1.3. Eiseres heeft daartegen bij brief van 27 april 2009, ontvangen bij de rechtbank op 28 april 2009, beroep ingesteld.

1.4. Verweerder heeft de op de zaak betrekking hebbende stukken overgelegd en een verweerschrift ingediend. Eiseres heeft bij brief van 28 mei 2010 een door haar aan verweerder geschreven brief van 2 februari 2010 aan de rechtbank gezonden.

1.5. Het onderzoek ter zitting heeft plaatsgevonden op 1 juni 2010 te 's-Gravenhage. Beide partijen hebben ter zitting een pleitnota aan de rechtbank en aan de wederpartij overgelegd. Namens eiseres zijn verschenen [A], [B] en [C]. Namens verweerder zijn verschenen [D] en [E].

II OVERWEGINGEN

Feiten

Op grond van de stukken van het geding en het verhandelde ter zitting staat het volgende vast:

2.1. Eiseres is op 18 november 1998 opgericht. In het uittreksel van de Kamer van Koophandel met betrekking tot eiseres van 9 juli 2009 staat als bedrijfsomschrijving van eiseres vermeld:

"Het beleggen van vermogen, met name, zowel middellijk als onmiddellijk, in doch niet beperkt tot onroerende zaken in het Verenigd Koninkrijk en Ierland, en het verrichten van al hetgeen ter bevordering van de doelstelling van de vennootschap nuttig en/of noodzakelijk is, daaronder mede begrepen het stellen van zekerheden, alles in de ruimste zin."

Eiseres en de met haar fiscaal gevoegde dochtermaatschappijen exploiteerden in het jaar 2004 onroerende zaken in het Verenigd Koninkrijk.

2.2. Tot en met 2001 waren de aandelen in eiseres beursgenoteerd. Begin mei 2002 is 84,4% van de aandelen in eiseres verworven door [F] B.V.
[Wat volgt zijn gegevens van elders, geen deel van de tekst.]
-- the body of A's for-loop, state = (speeding_events, current_event, counter, start_time)
def pvStepA (st : (List (List (List (String × Int)))) × (List (List (String × Int))) × Int × Option Int)
    (point : List (String × Int)) :
    (List (List (List (String × Int)))) × (List (List (String × Int))) × Int × Option Int :=
  match st with
  | (evs, cur, cnt, start) =>
    let excess := pvGetA point "speed" - pvGetA point "limit"
    if excess ≥ 11 ∧ pvGetA point "limit" > 0 then
      let start' := if cur.isEmpty then some (pvGetA point "timestamp") else start
      (evs, cur ++ [point], cnt, start')
    else
      match start with
      | some s0 =>
        if cur ≠ [] ∧ pvGetA (cur.getLast?.getD []) "timestamp" - s0 ≥ 5 then
          (evs ++ [cur], [], cnt + 1, none)
        else (evs, [], cnt, none)
      | none => (evs, [], cnt, none)

-- A's final check after the loop
def pvFinishA (st : (List (List (List (String × Int)))) × (List (List (String × Int))) × Int × Option Int) :
    (List (List (List (String × Int)))) × Int :=
  match st with
  | (evs, cur, cnt, start) =>
    match start with
    | some s0 =>
      if cur ≠ [] ∧ pvGetA (cur.getLast?.getD []) "timestamp" - s0 ≥ 5 then (evs ++ [cur], cnt)
      else (evs, cnt)
    | none => (evs, cnt)

def driven_defined_speeding_events (points : List (List (String × Int))) : (List (List (List (String × Int)))) × Int :=
  pvFinishA (points.foldl pvStepA ([], [], 0, none))

-- ===== PORT B =====
-- the speeding flag of one point (Source B's list of flags maps this over points)
def pvSpeedB (p : List (String × Int)) : Bool :=
  decide ((PySem.Dict.mk p).getD "speed" 0 - (PySem.Dict.mk p).getD "limit" 0 ≥ 11 ∧
    (PySem.Dict.mk p).getD "limit" 0 > 0)

-- r[-1]['timestamp'] - r[0]['timestamp'] >= 5 (runs are nonempty, so the [] default is never read)
def pvQualB (r : List (List (String × Int))) : Bool :=
  decide ((PySem.Dict.mk (r.getLast?.getD [])).getD "timestamp" 0 -
    (PySem.Dict.mk (r.head?.getD [])).getD "timestamp" 0 ≥ 5)

-- Source B, step for step.  Indexing notes (each read is exact on its reachable arguments):
-- flags[i] / flags[i-1] / flags[i+1] are only read in range (i ranges over range(n),
-- flags[i-1] is short-circuited away at i == 0 and flags[i+1] at i+1 == n), so .getD _ false
-- is exact; points[s:e] with 0 ≤ s ≤ e ≤ n is (points.drop s).take (e - s), Python's slice.
def driven_defined_speeding_events_alt (points : List (List (String × Int))) : (List (List (List (String × Int)))) × Int :=
  let flags := points.map pvSpeedB
  let n := points.length
  let starts := (List.range n).filter
    (fun i => flags.getD i false && (decide (i = 0) || !(flags.getD (i - 1) false)))
  let ends := ((List.range n).filter
    (fun i => flags.getD i false && (decide (i + 1 = n) || !(flags.getD (i + 1) false)))).map (· + 1)
  let runs := (starts.zip ends).map (fun se => (points.drop se.1).take (se.2 - se.1))
  let events := runs.filter pvQualB
  (events, (events.length : Int))

-- ===== PRECONDITION & SPEC =====
-- helpers for Pre_/D_ only (independent of both ports)
def pvHasKey (p : List (String × Int)) (k : String) : Bool := (p.lookup k).isSome
def pvSpd (p : List (String × Int)) : Bool :=
  match p.lookup "speed", p.lookup "limit" with
  | some s, some l => decide (0 < l ∧ l + 11 ≤ s)
  | _, _ => false
-- first-match 'timestamp' value of a point (0 if absent; unread then, trails are speeding points)
def pvTsD (p : List (String × Int)) : Int := (p.lookup "timestamp").getD 0
-- the maximal trailing run of speeding points
def pvTrailD (points : List (List (String × Int))) : List (List (String × Int)) :=
  (points.reverse.takeWhile pvSpd).reverse

-- Exactly the inputs where Python A returns (no KeyError): every point has 'speed' and
-- 'limit', and the first and the last point of each maximal speeding run have 'timestamp'
-- (those are the only 'timestamp' reads either program performs).
def Pre_driven_defined_speeding_events (points : List (List (String × Int))) : Prop :=
  (∀ p ∈ points, pvHasKey p "speed" = true ∧ pvHasKey p "limit" = true) ∧
  (∀ p ∈ points.head?.toList, pvSpd p = true → pvHasKey p "timestamp" = true) ∧
  (∀ p ∈ points.getLast?.toList, pvSpd p = true → pvHasKey p "timestamp" = true) ∧
  (∀ q ∈ points.zip (points.drop 1),
    (pvSpd q.1 = false ∧ pvSpd q.2 = true → pvHasKey q.2 "timestamp" = true) ∧
    (pvSpd q.1 = true ∧ pvSpd q.2 = false → pvHasKey q.1 "timestamp" = true))
instance (points : List (List (String × Int))) : Decidable (Pre_driven_defined_speeding_events points) := by
  unfold Pre_driven_defined_speeding_events; infer_instance

def pvWitness_driven_defined_speeding_events : (List (List (String × Int))) :=
  [[("speed", 10), ("limit", 30), ("timestamp", 0)]]

-- On inputs whose trailing maximal speeding run lasts >= 5 seconds A appends that event to
-- the list but does not increment the counter (counter = len(events) - 1); B returns
-- counter = len(events), the intended count of the events it itself returns.
def D_driven_defined_speeding_events (points : List (List (String × Int))) : Prop :=
  pvTrailD points ≠ [] ∧
  pvTsD ((pvTrailD points).head?.getD []) + 5 ≤ pvTsD ((pvTrailD points).getLast?.getD [])
instance (points : List (List (String × Int))) : Decidable (D_driven_defined_speeding_events points) := by
  unfold D_driven_defined_speeding_events; infer_instance

def Spec_driven_defined_speeding_events (points : List (List (String × Int))) (out : (List (List (List (String × Int)))) × Int) : Prop :=
  ¬ D_driven_defined_speeding_events points → out = driven_defined_speeding_events_alt points
instance (points : List (List (String × Int))) (out : (List (List (List (String × Int)))) × Int) : Decidable (Spec_driven_defined_speeding_events points out) := by
  unfold Spec_driven_defined_speeding_events; infer_instance

def pvDiffWitness_driven_defined_speeding_events : (List (List (String × Int))) :=
  [[("speed", 80), ("limit", 30), ("timestamp", 0)], [("speed", 80), ("limit", 30), ("timestamp", 5)]]

def pvDiffWitnessOut_driven_defined_speeding_events :
    ((List (List (List (String × Int)))) × Int) × ((List (List (List (String × Int)))) × Int) :=
  (([[[("speed", 80), ("limit", 30), ("timestamp", 0)], [("speed", 80), ("limit", 30), ("timestamp", 5)]]], 0),
   ([[[("speed", 80), ("limit", 30), ("timestamp", 0)], [("speed", 80), ("limit", 30), ("timestamp", 5)]]], 1))

-- ===== CLAIM (what is proved, stated in full; the proofs are below) =====
def Claim_unchanged_driven_defined_speeding_events : Prop := ∀ (points : List (List (String × Int))), Dom_driven_defined_speeding_events points → Pre_driven_defined_speeding_events points → Spec_driven_defined_speeding_events points (driven_defined_speeding_events points)
def Claim_changed_driven_defined_speeding_events : Prop := Dom_driven_defined_speeding_events (pvDiffWitness_driven_defined_speeding_events) ∧ Pre_driven_defined_speeding_events (pvDiffWitness_driven_defined_speeding_events) ∧ D_driven_defined_speeding_events (pvDiffWitness_driven_defined_speeding_events) ∧ driven_defined_speeding_events (pvDiffWitness_driven_defined_speeding_events) = pvDiffWitnessOut_driven_defined_speeding_events.1 ∧ driven_defined_speeding_events_alt (pvDiffWitness_driven_defined_speeding_events) = pvDiffWitnessOut_driven_defined_speeding_events.2 ∧ pvDiffWitnessOut_driven_defined_speeding_events.1 ≠ pvDiffWitnessOut_driven_defined_speeding_events.2
def Claim_exact_driven_defined_speeding_events : Prop := ∀ (points : List (List (String × Int))), Dom_driven_defined_speeding_events points → Pre_driven_defined_speeding_events points → D_driven_defined_speeding_events points → driven_defined_speeding_events points ≠ driven_defined_speeding_events_alt points

-- ===== LEMMAS AND PROOFS =====

-- proof-side: the maximal consecutive speeding runs, as a structural recursion
def pvRunsB : List (List (String × Int)) → List (List (List (String × Int)))
  | [] => []
  | p :: ps =>
    if pvSpd p then (p :: ps.takeWhile pvSpd) :: pvRunsB (ps.dropWhile pvSpd)
    else pvRunsB ps
termination_by l => l.length
decreasing_by
  · exact Nat.lt_succ_of_le (List.length_dropWhile_le _ _)
  · exact Nat.lt_succ_self _

-- proof-side: A's counter, computed along the run decomposition (a run reaching the end is not counted)
def pvCntC (l : List (List (String × Int))) : Int :=
  match l with
  | [] => 0
  | p :: ps =>
    if pvSpd p then
      (if (ps.dropWhile pvSpd).isEmpty then 0
       else if pvQualB (p :: ps.takeWhile pvSpd) then 1 else 0) + pvCntC (ps.dropWhile pvSpd)
    else pvCntC ps
termination_by l.length
decreasing_by
  · exact Nat.lt_succ_of_le (List.length_dropWhile_le _ _)
  · exact Nat.lt_succ_self _

theorem pvDropWhile_head_neg {α : Type} (q : α → Bool) (r : α) (rs : List α) :
    ∀ l : List α, l.dropWhile q = r :: rs → q r = false := by
  intro l
  induction l with
  | nil => intro h; simp [List.dropWhile] at h
  | cons x xs ih =>
    intro h
    rw [List.dropWhile_cons] at h
    by_cases hx : q x = true
    · rw [if_pos hx] at h; exact ih h
    · rw [if_neg hx] at h
      cases h
      simpa using hx

theorem lookup_eq_dictGet (p : List (String × Int)) (k : String) :
    (PySem.Dict.mk p).get? k = p.lookup k := by
  induction p with
  | nil => rfl
  | cons a rest ih =>
    rcases a with ⟨k0, v⟩
    rw [PySem.Dict.get?_mk_cons, List.lookup_cons,
      show (k == k0) = (k0 == k) from by simp [eq_comm], ih]
    cases k0 == k <;> rfl

theorem pvSpd_getD (p : List (String × Int)) :
    pvSpd p = decide (0 < (PySem.Dict.mk p).getD "limit" 0 ∧
      (PySem.Dict.mk p).getD "limit" 0 + 11 ≤ (PySem.Dict.mk p).getD "speed" 0) := by
  have hs := lookup_eq_dictGet p "speed"
  have hl := lookup_eq_dictGet p "limit"
  simp only [pvSpd, PySem.Dict.getD_eq_get?_getD, hs, hl]
  cases p.lookup "speed" <;> cases p.lookup "limit" <;> simp
  omega

theorem speedB_eq : pvSpeedB = pvSpd := by
  funext p
  rw [pvSpd_getD]
  simp only [pvSpeedB, decide_eq_decide]
  omega

theorem pvRunsB_nil : pvRunsB [] = [] := by rw [pvRunsB]

theorem pvRunsB_cons_neg (p : List (String × Int)) (ps : List (List (String × Int)))
    (hp : pvSpd p = false) : pvRunsB (p :: ps) = pvRunsB ps := by
  rw [pvRunsB, if_neg (by simp [hp])]

theorem pvRunsB_cons_pos (p : List (String × Int)) (ps : List (List (String × Int)))
    (hp : pvSpd p = true) :
    pvRunsB (p :: ps) = (p :: ps.takeWhile pvSpd) :: pvRunsB (ps.dropWhile pvSpd) := by
  rw [pvRunsB, if_pos hp]

-- ---- the index-based run extraction of port B, characterized ----

-- the start condition with an explicit 'previous flag' parameter (prev = false at the top)
def pvCondS (prev : Bool) (fs : List Bool) (i : Nat) : Bool :=
  fs.getD i false && (match i with | 0 => !prev | k + 1 => !(fs.getD k false))

def pvCondE (fs : List Bool) (i : Nat) : Bool :=
  fs.getD i false && (decide (i + 1 = fs.length) || !(fs.getD (i + 1) false))

def pvFS (prev : Bool) (fs : List Bool) : List Nat :=
  (List.range fs.length).filter (pvCondS prev fs)

def pvFE (fs : List Bool) : List Nat :=
  (List.range fs.length).filter (pvCondE fs)

def pvIdxRuns (points : List (List (String × Int))) : List (List (List (String × Int))) :=
  ((pvFS false (points.map pvSpeedB)).zip ((pvFE (points.map pvSpeedB)).map (· + 1))).map
    (fun se => (points.drop se.1).take (se.2 - se.1))

theorem pvFilter_range_succ (c : Nat → Bool) (n : Nat) :
    (List.range (n + 1)).filter c =
      (if c 0 then [0] else []) ++ ((List.range n).filter (fun i => c (i + 1))).map (· + 1) := by
  rw [List.range_succ_eq_map, List.filter_cons, List.filter_map]
  simp only [Function.comp_def, Nat.succ_eq_add_one]
  cases h : c 0 <;> simp

theorem pvFS_cons (prev b : Bool) (fs : List Bool) :
    pvFS prev (b :: fs) = (if b && !prev then [0] else []) ++ (pvFS b fs).map (· + 1) := by
  unfold pvFS
  rw [List.length_cons, pvFilter_range_succ]
  have hfun : (fun i => pvCondS prev (b :: fs) (i + 1)) = pvCondS b fs := by
    funext i
    cases i <;> simp [pvCondS]
  have h0 : pvCondS prev (b :: fs) 0 = (b && !prev) := by simp [pvCondS]
  rw [hfun, h0]

theorem pvFE_cons (b : Bool) (fs : List Bool) :
    pvFE (b :: fs) = (if b && !(fs.getD 0 false) then [0] else []) ++ (pvFE fs).map (· + 1) := by
  unfold pvFE
  rw [List.length_cons, pvFilter_range_succ]
  have hfun : (fun i => pvCondE (b :: fs) (i + 1)) = pvCondE fs := by
    funext i
    simp [pvCondE]
  have h0 : pvCondE (b :: fs) 0 = (b && !(fs.getD 0 false)) := by
    cases fs <;> simp [pvCondE]
  rw [hfun, h0]

theorem pvMap_add_add (l : List Nat) (a b : Nat) :
    (l.map (· + a)).map (· + b) = l.map (· + (a + b)) := by
  simp [List.map_map, Function.comp_def, Nat.add_assoc]

theorem pvFS_true_rep (j : Nat) : pvFS true (List.replicate j true) = [] := by
  induction j with
  | zero => rfl
  | succ j ih => rw [List.replicate_succ, pvFS_cons, ih]; simp

theorem pvFS_true_run (j : Nat) (rest : List Bool) :
    pvFS true (List.replicate j true ++ false :: rest) =
      (pvFS false rest).map (· + (j + 1)) := by
  induction j with
  | zero =>
    rw [List.replicate_zero, List.nil_append, pvFS_cons]
    simp
  | succ j ih =>
    rw [List.replicate_succ, List.cons_append, pvFS_cons, ih]
    simp

theorem pvFE_rep (j : Nat) :
    pvFE (List.replicate j true) = (if j = 0 then [] else [j - 1]) := by
  induction j with
  | zero => rfl
  | succ j ih =>
    rw [List.replicate_succ, pvFE_cons, ih]
    cases j with
    | zero => rfl
    | succ k => simp [List.replicate_succ]

theorem pvFE_run (j : Nat) (rest : List Bool) :
    pvFE (List.replicate j true ++ false :: rest) =
      (if j = 0 then [] else [j - 1]) ++ (pvFE rest).map (· + (j + 1)) := by
  induction j with
  | zero =>
    rw [List.replicate_zero, List.nil_append, pvFE_cons]
    simp
  | succ j ih =>
    rw [List.replicate_succ, List.cons_append, pvFE_cons, ih]
    cases j with
    | zero => simp
    | succ k => simp [List.replicate_succ]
Tot en met 2 mei 2002 maakte eiseres gebruik van het regime van de fiscale beleggingsinstelling van artikel 28 van de Wet op de vennootsbelasting 1969 (hierna: de Wet). Eiseres had in het kalenderjaar 2002 twee boekjaren, te weten:

- 1/1/2002 t/m 2/5/2002; en

- 3/5/2002 t/m 31/12/2002.

De daaropvolgende boekjaren zijn gelijk aan het kalenderjaar.

2.3. In juni 2004 zijn alle aandelen in eiseres verkocht aan [G].

2.4. Eiseres heeft over het (boek)jaar 2004 aangifte vennootschapsbelasting gedaan van een verlies van GBP 5.354.524. Het aan haar activiteiten in het Verenigd Koninkrijk toe te rekenen verlies bedroeg GBP 7.534.132.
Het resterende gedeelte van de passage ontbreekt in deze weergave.